→ **Records for this task**
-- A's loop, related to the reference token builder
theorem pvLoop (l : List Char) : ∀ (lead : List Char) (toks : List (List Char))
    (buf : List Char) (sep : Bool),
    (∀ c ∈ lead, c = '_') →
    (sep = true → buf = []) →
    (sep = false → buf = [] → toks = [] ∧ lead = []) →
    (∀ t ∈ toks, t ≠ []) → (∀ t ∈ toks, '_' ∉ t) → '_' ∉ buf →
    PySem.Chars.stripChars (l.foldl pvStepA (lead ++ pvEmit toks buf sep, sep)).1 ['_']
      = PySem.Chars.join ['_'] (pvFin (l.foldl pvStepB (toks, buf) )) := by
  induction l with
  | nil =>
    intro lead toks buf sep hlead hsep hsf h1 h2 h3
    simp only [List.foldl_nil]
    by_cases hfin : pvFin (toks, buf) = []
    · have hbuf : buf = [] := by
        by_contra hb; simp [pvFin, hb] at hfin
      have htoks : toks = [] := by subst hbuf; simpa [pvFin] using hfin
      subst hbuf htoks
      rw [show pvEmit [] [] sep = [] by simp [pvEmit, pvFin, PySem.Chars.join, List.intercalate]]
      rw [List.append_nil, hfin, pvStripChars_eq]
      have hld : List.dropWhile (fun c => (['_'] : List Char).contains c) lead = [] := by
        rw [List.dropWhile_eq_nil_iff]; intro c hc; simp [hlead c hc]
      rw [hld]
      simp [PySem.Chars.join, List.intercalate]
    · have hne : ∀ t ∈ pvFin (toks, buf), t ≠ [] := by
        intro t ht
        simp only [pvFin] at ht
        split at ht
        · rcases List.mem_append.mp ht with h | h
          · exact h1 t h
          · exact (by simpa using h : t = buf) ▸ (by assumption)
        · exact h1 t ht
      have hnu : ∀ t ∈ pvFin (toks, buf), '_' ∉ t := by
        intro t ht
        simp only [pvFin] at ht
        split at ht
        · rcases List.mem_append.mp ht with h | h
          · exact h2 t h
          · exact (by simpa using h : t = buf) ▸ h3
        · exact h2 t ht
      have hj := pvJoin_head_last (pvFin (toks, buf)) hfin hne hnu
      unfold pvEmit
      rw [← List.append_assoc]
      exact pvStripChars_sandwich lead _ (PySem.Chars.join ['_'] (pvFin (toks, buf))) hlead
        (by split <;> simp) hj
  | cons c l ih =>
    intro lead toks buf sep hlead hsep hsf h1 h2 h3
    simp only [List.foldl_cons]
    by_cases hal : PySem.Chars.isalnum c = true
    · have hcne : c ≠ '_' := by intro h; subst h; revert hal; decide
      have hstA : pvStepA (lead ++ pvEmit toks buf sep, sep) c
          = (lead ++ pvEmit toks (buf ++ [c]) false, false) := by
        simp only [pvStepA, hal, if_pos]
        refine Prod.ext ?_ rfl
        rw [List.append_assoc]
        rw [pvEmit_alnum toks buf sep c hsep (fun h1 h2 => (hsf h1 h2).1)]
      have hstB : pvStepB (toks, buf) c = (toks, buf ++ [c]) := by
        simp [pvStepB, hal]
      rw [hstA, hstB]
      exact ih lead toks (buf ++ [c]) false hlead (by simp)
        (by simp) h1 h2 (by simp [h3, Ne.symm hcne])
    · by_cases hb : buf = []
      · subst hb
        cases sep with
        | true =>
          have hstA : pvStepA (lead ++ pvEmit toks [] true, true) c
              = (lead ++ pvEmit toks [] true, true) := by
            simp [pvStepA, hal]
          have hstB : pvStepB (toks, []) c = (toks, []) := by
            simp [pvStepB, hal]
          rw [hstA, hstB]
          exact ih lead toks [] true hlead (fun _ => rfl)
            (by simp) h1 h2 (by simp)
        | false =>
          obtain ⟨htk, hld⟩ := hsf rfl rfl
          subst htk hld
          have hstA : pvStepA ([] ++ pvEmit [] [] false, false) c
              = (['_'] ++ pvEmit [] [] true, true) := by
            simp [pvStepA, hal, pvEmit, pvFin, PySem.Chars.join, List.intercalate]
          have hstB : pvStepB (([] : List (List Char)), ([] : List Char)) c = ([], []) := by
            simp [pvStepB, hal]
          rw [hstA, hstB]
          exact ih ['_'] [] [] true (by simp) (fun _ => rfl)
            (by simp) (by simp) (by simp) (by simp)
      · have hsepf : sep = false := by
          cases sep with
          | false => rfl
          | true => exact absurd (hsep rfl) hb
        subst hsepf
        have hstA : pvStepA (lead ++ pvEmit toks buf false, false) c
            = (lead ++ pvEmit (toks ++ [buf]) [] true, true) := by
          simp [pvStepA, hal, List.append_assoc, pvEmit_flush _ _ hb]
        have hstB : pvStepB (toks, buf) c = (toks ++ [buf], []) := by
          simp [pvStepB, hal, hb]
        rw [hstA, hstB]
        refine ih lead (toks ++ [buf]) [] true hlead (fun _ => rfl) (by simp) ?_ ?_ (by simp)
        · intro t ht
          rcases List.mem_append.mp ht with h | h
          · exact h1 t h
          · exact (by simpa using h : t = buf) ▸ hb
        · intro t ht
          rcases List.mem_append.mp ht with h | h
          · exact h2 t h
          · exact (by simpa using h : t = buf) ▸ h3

* * *

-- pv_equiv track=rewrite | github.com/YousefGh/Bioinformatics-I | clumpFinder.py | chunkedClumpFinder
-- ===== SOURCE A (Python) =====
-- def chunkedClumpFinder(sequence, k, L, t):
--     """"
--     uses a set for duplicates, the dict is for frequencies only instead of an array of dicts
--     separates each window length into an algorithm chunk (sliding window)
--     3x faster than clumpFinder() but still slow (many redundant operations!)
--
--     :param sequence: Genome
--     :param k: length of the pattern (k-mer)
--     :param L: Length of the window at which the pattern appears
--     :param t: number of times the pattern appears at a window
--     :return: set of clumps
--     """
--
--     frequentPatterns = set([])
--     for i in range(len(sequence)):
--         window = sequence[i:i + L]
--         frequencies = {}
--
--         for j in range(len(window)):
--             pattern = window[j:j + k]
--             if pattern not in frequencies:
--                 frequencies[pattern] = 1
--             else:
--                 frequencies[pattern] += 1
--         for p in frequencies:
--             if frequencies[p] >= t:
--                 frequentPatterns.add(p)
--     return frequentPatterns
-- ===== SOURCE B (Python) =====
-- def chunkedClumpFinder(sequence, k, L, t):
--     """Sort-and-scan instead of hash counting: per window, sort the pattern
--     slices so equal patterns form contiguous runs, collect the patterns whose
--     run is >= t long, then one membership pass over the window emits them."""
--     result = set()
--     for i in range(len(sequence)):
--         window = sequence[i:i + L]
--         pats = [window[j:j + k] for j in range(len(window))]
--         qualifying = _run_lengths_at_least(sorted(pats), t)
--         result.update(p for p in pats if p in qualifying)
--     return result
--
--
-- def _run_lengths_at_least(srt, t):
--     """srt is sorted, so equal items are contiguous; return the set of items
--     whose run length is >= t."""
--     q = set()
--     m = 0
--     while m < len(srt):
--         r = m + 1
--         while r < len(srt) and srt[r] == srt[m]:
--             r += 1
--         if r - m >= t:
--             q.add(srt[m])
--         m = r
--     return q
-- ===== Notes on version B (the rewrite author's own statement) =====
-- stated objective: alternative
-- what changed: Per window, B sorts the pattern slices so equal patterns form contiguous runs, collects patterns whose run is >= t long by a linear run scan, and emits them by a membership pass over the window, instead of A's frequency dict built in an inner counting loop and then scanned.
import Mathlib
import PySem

→ **What is being asked**
Within the listing above, the range opens at the line with "-- A's loop, related" and closes at the line with "(∀ t ∈ toks, t". Reproduce exactly the lines of that range, including both ends.

→ **Answer to this exercise**
-- A's loop, related to the reference token builder
theorem pvLoop (l : List Char) : ∀ (lead : List Char) (toks : List (List Char))
    (buf : List Char) (sep : Bool),
    (∀ c ∈ lead, c = '_') →
    (sep = true → buf = []) →
    (sep = false → buf = [] → toks = [] ∧ lead = []) →
    (∀ t ∈ toks, t ≠ []) → (∀ t ∈ toks, '_' ∉ t) → '_' ∉ buf →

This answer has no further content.